Digging Up The 'Newly Discovered Works Of Gil Evans'

Originally published on Thu August 2, 2012 6:47 pm

Gil Evans, born a century ago this year, was a leading jazz arranger and composer starting in the 1940s, when he wrote for big bands. He helped organize Miles Davis' Birth of the Cool sessions, then arranged Davis' celebrated orchestra albums like Sketches of Spain. Evans, who had his own big bands that went electric in the 1970s and '80s, died in 1991, but some of his rare music has been newly recorded.

On Centennial: Newly Discovered Works of Gil Evans, Evans scholar and fan Ryan Truesdell digs into rarities dating from the mid-1940s to the mid-'60s. Even the music Gil Evans wrote for swing bands was sleek and airy. A godfather of cool jazz, he could make dissonance sound pretty, vanilla chords sound exotic and a big band seem to float.

Truesdell's research turned up unheard Gil Evans scores, revised versions of a couple of pieces he'd already recorded, and one arrangement that looks forward to his collaborations with Miles Davis. A setting of Léo Delibes' pop classic "The Maids of Cadiz" dates from 1950, seven years before the hushed version on "Miles Ahead."

Centennial also features three fine singers. Given the current crop of cooing low-key jazz vocalists, these Gil Evans revivals are perfectly timed. He'd arranged the torch song "Smoking My Sad Cigarette" for the emotive singer Lucy Reed in 1957, though she didn't record it; Kate McGarry's approach is suitably smoldering. I love that sustained piccolo note behind her, which is in the original score: the sound of a smoke alarm, decades too early.

Gil Evans wrote such transparent, quietly lovely harmonies, he was a natural for showcasing singers — the cooler, the better. In the '60s, he arranged "Look to the Rainbow," from the show Finian's Rainbow, for the cool Brazilian Astrud Gilberto, who recorded a bare-bones version instead. In the remake, Luciana Souza crosses Gilberto with her onetime teacher, Dominique Eade. The singing is lovely, but check out those backgrounds.
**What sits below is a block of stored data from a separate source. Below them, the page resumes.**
-- pv_equiv track=rewrite | github.com/GillesArcas/Advent_of_Code | 2017/20.py | remove_collisions
-- ===== SOURCE A (Python) =====
-- def remove_collisions(particles):
--     positions = dict()
--     for index, particle in enumerate(particles):
--         coord = tuple(particle[:3])
--         if coord not in positions:
--             positions[coord] = [index]
--         else:
--             positions[coord].append(index)
--
--     colliding_particles = set()
--     for list_particles in positions.values():
--         if len(list_particles) > 1:
--             colliding_particles.update(list_particles)
--
--     new_particles = []
--     for index, particle in enumerate(particles):
--         if index not in colliding_particles:
--             new_particles.append(particle)
--
--     return new_particles
-- ===== SOURCE B (Python) =====
-- def remove_collisions(particles):
--     return [p for p in particles
--             if sum(1 for q in particles if q[:3] == p[:3]) == 1]
-- ===== Notes on version B (the rewrite author's own statement) =====
-- stated objective: simpler
-- what changed: B drops A's index bookkeeping (dict of index lists plus a colliding-index set) entirely and uses a dict-free quadratic filter: keep each particle iff a direct scan of the list finds its coordinate exactly once.
import Mathlib
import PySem

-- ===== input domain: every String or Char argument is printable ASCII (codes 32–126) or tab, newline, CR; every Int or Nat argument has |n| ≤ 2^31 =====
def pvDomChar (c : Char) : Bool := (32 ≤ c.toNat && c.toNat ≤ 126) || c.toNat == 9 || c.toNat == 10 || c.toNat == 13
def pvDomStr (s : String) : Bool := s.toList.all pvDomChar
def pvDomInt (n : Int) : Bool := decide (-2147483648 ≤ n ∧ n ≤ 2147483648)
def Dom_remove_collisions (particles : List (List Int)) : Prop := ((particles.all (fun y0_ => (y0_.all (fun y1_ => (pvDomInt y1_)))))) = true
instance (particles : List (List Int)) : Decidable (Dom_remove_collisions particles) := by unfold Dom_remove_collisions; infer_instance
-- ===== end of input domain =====

-- B drops A's index bookkeeping (dict of index lists + colliding-index set) and instead keeps a
-- particle iff a direct scan of the list finds its coordinate exactly once (simpler, dict-free).


-- ===== PORT A =====
def remove_collisions (particles : List (List Int)) : List (List Int) :=
  -- positions: coord -> list of indices (dict built with if-absent-insert-else-append)
  let positions : PySem.Dict (List Int) (List Int) :=
    (PySem.List.enumerate particles).foldl
      (fun d ip =>
        let coord := PySem.List.slice ip.2 none (some 3)
        if d.contains coord = false then d.insert coord [ip.1]
        else d.modify coord [] (fun l => l ++ [ip.1]))
      PySem.Dict.empty
  -- colliding_particles: set of indices appearing in a value list of length > 1
  let colliding : PySem.Set Int :=
    positions.values.foldl
      (fun s lst => if 1 < lst.length then s.update lst else s)
      (PySem.Set.ofList [])
  -- third pass: keep particles whose index is not in the colliding set
  (PySem.List.enumerate particles).foldl
    (fun acc ip => if !(colliding.contains ip.1) then acc ++ [ip.2] else acc)
    []

-- ===== PORT B =====
-- keep p iff sum(1 for q in particles if q[:3] == p[:3]) == 1 (the inner sum is a fold)
def remove_collisions_alt (particles : List (List Int)) : List (List Int) :=
  particles.filter (fun p =>
    (particles.foldl
      (fun n q =>
        if PySem.List.slice q none (some 3) == PySem.List.slice p none (some 3)
        then n + 1 else n)
      (0 : Int)) == 1)

-- ===== PRECONDITION & SPEC =====
def Spec_remove_collisions (particles : List (List Int)) (out : List (List Int)) : Prop := out = remove_collisions_alt particles
instance (particles : List (List Int)) (out : List (List Int)) : Decidable (Spec_remove_collisions particles out) := by unfold Spec_remove_collisions; infer_instance

-- ===== CLAIM (what is proved, stated in full; the proofs are below) =====
def Claim_equal_remove_collisions : Prop := ∀ (particles : List (List Int)), Dom_remove_collisions particles → Spec_remove_collisions particles (remove_collisions particles)

-- ===== LEMMAS AND PROOFS =====

-- coordinate key: particle[:3]
abbrev pvKey (p : List Int) : List Int := PySem.List.slice p none (some 3)

-- A's if-absent-insert-else-append step is the modify step
lemma pvStepA (d : PySem.Dict (List Int) (List Int)) (c : List Int) (x : Int) :
    (if d.contains c = false then d.insert c [x] else d.modify c [] (fun l => l ++ [x]))
      = d.modify c [] (fun l => l ++ [x]) := by
  by_cases h : d.contains c = false
  · simp only [h, if_true]
    have hm : d.modify c [] (fun l => l ++ [x]) = d.insert c ((d.getD c []) ++ [x]) :=
      PySem.Dict.ext_iff.mpr rfl
    rw [hm, PySem.Dict.getD_of_not_contains d [] h]
    rfl
  · simp [h]

-- membership in the colliding-set fold
lemma pvMemCollect (vs : List (List Int)) (s0 : PySem.Set Int) (x : Int) :
    x ∈ vs.foldl (fun s lst => if 1 < lst.length then s.update lst else s) s0
      ↔ x ∈ s0 ∨ ∃ l ∈ vs, 1 < l.length ∧ x ∈ l := by
  induction vs generalizing s0 with
  | nil => simp
  | cons v vs ih =>
    rw [List.foldl_cons]
    by_cases h : 1 < v.length
    · simp only [h, if_true, ih, PySem.Set.mem_update, List.mem_cons]
      constructor
      · rintro ((hs|hv)|⟨l,hl,hc,hx⟩)
        · exact Or.inl hs
        · exact Or.inr ⟨v, Or.inl rfl, h, hv⟩
        · exact Or.inr ⟨l, Or.inr hl, hc, hx⟩
      · rintro (hs|⟨l,(rfl|hl),hc,hx⟩)
        · exact Or.inl (Or.inl hs)
        · exact Or.inl (Or.inr hx)
        · exact Or.inr ⟨l, hl, hc, hx⟩
    · simp only [h, if_false, ih, List.mem_cons]
      constructor
      · rintro (hs|⟨l,hl,hc,hx⟩)
        · exact Or.inl hs
        · exact Or.inr ⟨l, Or.inr hl, hc, hx⟩
      · rintro (hs|⟨l,(rfl|hl),hc,hx⟩)
        · exact Or.inl hs
        · exact absurd hc h
        · exact Or.inr ⟨l, hl, hc, hx⟩

-- proof-side names for A's intermediate structures (defeq to the lets in the port)
def pvPositions (particles : List (List Int)) : PySem.Dict (List Int) (List Int) :=
  (PySem.List.enumerate particles).foldl
    (fun d ip => d.modify (pvKey ip.2) [] (fun l => l ++ [ip.1])) PySem.Dict.empty

def pvColliding (particles : List (List Int)) : PySem.Set Int :=
  (pvPositions particles).values.foldl
    (fun s lst => if 1 < lst.length then s.update lst else s) (PySem.Set.ofList [])

lemma pvGetD (particles : List (List Int)) (c : List Int) :
    (pvPositions particles).getD c []
      = (((PySem.List.enumerate particles).map (fun ip => (pvKey ip.2, ip.1))).filter
          (fun q => q.1 == c)).map (fun q => q.2) := by
  unfold pvPositions
  rw [show (PySem.List.enumerate particles).foldl
        (fun d ip => d.modify (pvKey ip.2) [] (fun l => l ++ [ip.1])) PySem.Dict.empty
      = ((PySem.List.enumerate particles).map (fun ip => (pvKey ip.2, ip.1))).foldl
        (fun d q => d.modify q.1 [] (fun l => l ++ [q.2])) PySem.Dict.empty from
    (List.foldl_map (f := fun ip => (pvKey ip.2, ip.1))
      (g := fun d q => d.modify q.1 [] (fun l => l ++ [q.2]))
      (l := PySem.List.enumerate particles) (init := PySem.Dict.empty)).symm]
  rw [PySem.Dict.getD_foldl_modify_append]
  rfl

lemma pvKeysMem (particles : List (List Int)) (c : List Int) :
    c ∈ (pvPositions particles).keys ↔ c ∈ particles.map pvKey := by
  unfold pvPositions
  rw [PySem.Dict.keys_foldl_modify_key (PySem.List.enumerate particles)
        (fun ip => pvKey ip.2) [] (fun _ ip => fun l => l ++ [ip.1]) PySem.Dict.empty]
  rw [PySem.Set.mem_update]
  have h2 : (PySem.List.enumerate particles).map (fun ip => pvKey ip.2) = particles.map pvKey := by
    conv_rhs => rw [← PySem.List.map_snd_enumerate particles 0, List.map_map]
    rfl
  rw [h2]
  simp [PySem.Dict.empty, PySem.Dict.keys]

lemma pvNodupKeys (particles : List (List Int)) : (pvPositions particles).keys.Nodup := by
  unfold pvPositions
  exact PySem.Dict.nodup_keys_foldl_modify_key _ _ _ _ _ (by simp [PySem.Dict.empty, PySem.Dict.keys])

lemma pvLenGetD (particles : List (List Int)) (c : List Int) :
    ((pvPositions particles).getD c []).length = (particles.map pvKey).count c := by
  rw [pvGetD, List.length_map, ← List.countP_eq_length_filter, List.countP_map]
  conv_rhs => rw [← PySem.List.map_snd_enumerate particles 0, List.map_map,
    List.count_eq_countP, List.countP_map]
  rfl

lemma pvMemGetD (particles : List (List Int)) (c : List Int) (x : Int) :
    x ∈ (pvPositions particles).getD c []
      ↔ ∃ k, ∃ _ : k < particles.length, pvKey particles[k] = c ∧ x = (k : Int) := by
  rw [pvGetD]
  simp only [List.mem_map, List.mem_filter, PySem.List.mem_enumerate_iff]
  constructor
  · rintro ⟨q, ⟨⟨ip, ⟨⟨k, hk, rfl⟩, rfl⟩⟩, hc⟩, rfl⟩
    exact ⟨k, hk, by simpa using hc, by simp⟩
  · rintro ⟨k, hk, hc, rfl⟩
    exact ⟨(pvKey particles[k], (k : Int)), ⟨⟨(0 + (k:Int), particles[k]), ⟨k, hk, rfl⟩,
      by simp⟩, by simpa using hc⟩, by simp⟩

lemma pvCollidingIff (particles : List (List Int)) (k : Nat) (hk : k < particles.length) :
    ((k : Int) ∈ pvColliding particles) ↔ 1 < (particles.map pvKey).count (pvKey particles[k]) := by
  unfold pvColliding
  rw [pvMemCollect]
  rw [PySem.Dict.values_eq_map_keys _ (pvNodupKeys particles) []]
  simp only [PySem.Set.mem_ofList, List.not_mem_nil, false_or, List.mem_map]
  constructor
  · rintro ⟨l, ⟨c, hc, rfl⟩, hlen, hmem⟩
    rcases (pvMemGetD particles c _).mp hmem with ⟨k', hk', hkey, hkk⟩
    have hke : k = k' := by exact_mod_cast hkk
    subst hke
    rw [pvLenGetD] at hlen
    rwa [hkey]
  · intro h
    refine ⟨(pvPositions particles).getD (pvKey particles[k]) [],
      ⟨pvKey particles[k], ?_, rfl⟩, ?_, ?_⟩
    · exact (pvKeysMem particles _).mpr (List.mem_map_of_mem (List.getElem_mem hk))
    · rwa [pvLenGetD]
    · exact (pvMemGetD particles _ _).mpr ⟨k, hk, rfl, rfl⟩

lemma pvAEq (particles : List (List Int)) :
    remove_collisions particles
      = particles.filter (fun p => (particles.map pvKey).count (pvKey p) == 1) := by
  unfold remove_collisions
  simp only [pvStepA]
  show (PySem.List.enumerate particles).foldl
      (fun acc ip => if !((pvColliding particles).contains ip.1) then acc ++ [ip.2] else acc) []
    = _
  rw [PySem.List.foldl_append_if (fun ip => !((pvColliding particles).contains ip.1))
        (fun ip => ip.2) (PySem.List.enumerate particles) []]
  rw [List.nil_append]
  rw [List.filter_congr (q := fun ip => (particles.map pvKey).count (pvKey ip.2) == 1) ?_]
  · have hswap : ∀ (cs : List (List Int)),
        ((PySem.List.enumerate particles).filter
            (fun ip => cs.count (pvKey ip.2) == 1)).map (fun ip => ip.2)
          = particles.filter (fun p => cs.count (pvKey p) == 1) := by
      intro cs
      conv_rhs => rw [← PySem.List.map_snd_enumerate particles 0]
      rw [List.filter_map]
      rfl
    exact hswap _
  · rintro ip hip
    rcases (PySem.List.mem_enumerate_iff particles 0 ip).mp hip with ⟨k, hk, rfl⟩
    have hmem : pvKey particles[k] ∈ particles.map pvKey :=
      List.mem_map_of_mem (List.getElem_mem hk)
    have hpos : 0 < (particles.map pvKey).count (pvKey particles[k]) :=
      List.count_pos_iff.mpr hmem
    have hiff : ((pvColliding particles).contains ((k : Int)) = true)
        ↔ 1 < (particles.map pvKey).count (pvKey particles[k]) := by
      rw [PySem.Set.contains_iff]
      exact pvCollidingIff particles k hk
    simp only [zero_add]
    cases hb : (pvColliding particles).contains ((k : Int)) with
    | false =>
      have hnot : ¬ 1 < (particles.map pvKey).count (pvKey particles[k]) := by
        intro hlt
        have h2 := hiff.mpr hlt
        rw [hb] at h2
        exact Bool.false_ne_true h2
      have h1 : (particles.map pvKey).count (pvKey particles[k]) = 1 := by omega
      simp [h1]
    | true =>
      have hlt := hiff.mp hb
      have h1 : (particles.map pvKey).count (pvKey particles[k]) ≠ 1 := by omega
      simp [h1]

-- B's inner counting fold equals the Nat count, cast to Int
lemma pvFoldCount (pred : List Int → Bool) (l : List (List Int)) (n : Int) :
    l.foldl (fun n q => if pred q then n + 1 else n) n = n + (l.countP pred : Int) := by
  induction l generalizing n with
  | nil => simp
  | cons q l ih =>
    rw [List.foldl_cons, ih, List.countP_cons]
    by_cases h : pred q = true
    · simp [h]; ring
    · simp [h]

lemma pvAltEq (particles : List (List Int)) :
    remove_collisions_alt particles
      = particles.filter (fun p => (particles.map pvKey).count (pvKey p) == 1) := by
  unfold remove_collisions_alt
  apply List.filter_congr
  intro p _
  rw [pvFoldCount]
  rw [Bool.eq_iff_iff]
  simp only [beq_iff_eq, zero_add]
  have hc : (particles.map pvKey).count (pvKey p)
      = particles.countP (fun q => PySem.List.slice q none (some 3) == pvKey p) := by
    rw [List.count_eq_countP, List.countP_map]
    rfl
  rw [hc]
  constructor
  · intro h; exact_mod_cast h
  · intro h; exact_mod_cast h

-- ===== VERDICT (by name: the statement is the Claim_ definition above) =====
theorem remove_collisions_spec : Claim_equal_remove_collisions := by
  intro particles _
  unfold Spec_remove_collisions
  rw [pvAEq, pvAltEq]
In this case, the reboot beats the original — it's more richly textured, instrumentally and vocally. Gil Evans' orchestral music was about more than the notes on the page. He was proactive in the studio, coaxing the musicians along and changing details on the fly. As with other jazz composers whose music survives them, this revival band can sound a little less vivid than the real thing, maybe because these players hadn't lived with the music for long. So you wouldn't want to pick up Centennial before Evans' own Out of the Cool or The Individualism of Gil Evans or Miles Davis' Sketches of Spain or Porgy and Bess. But it's the next best thing to a classic Gil Evans record.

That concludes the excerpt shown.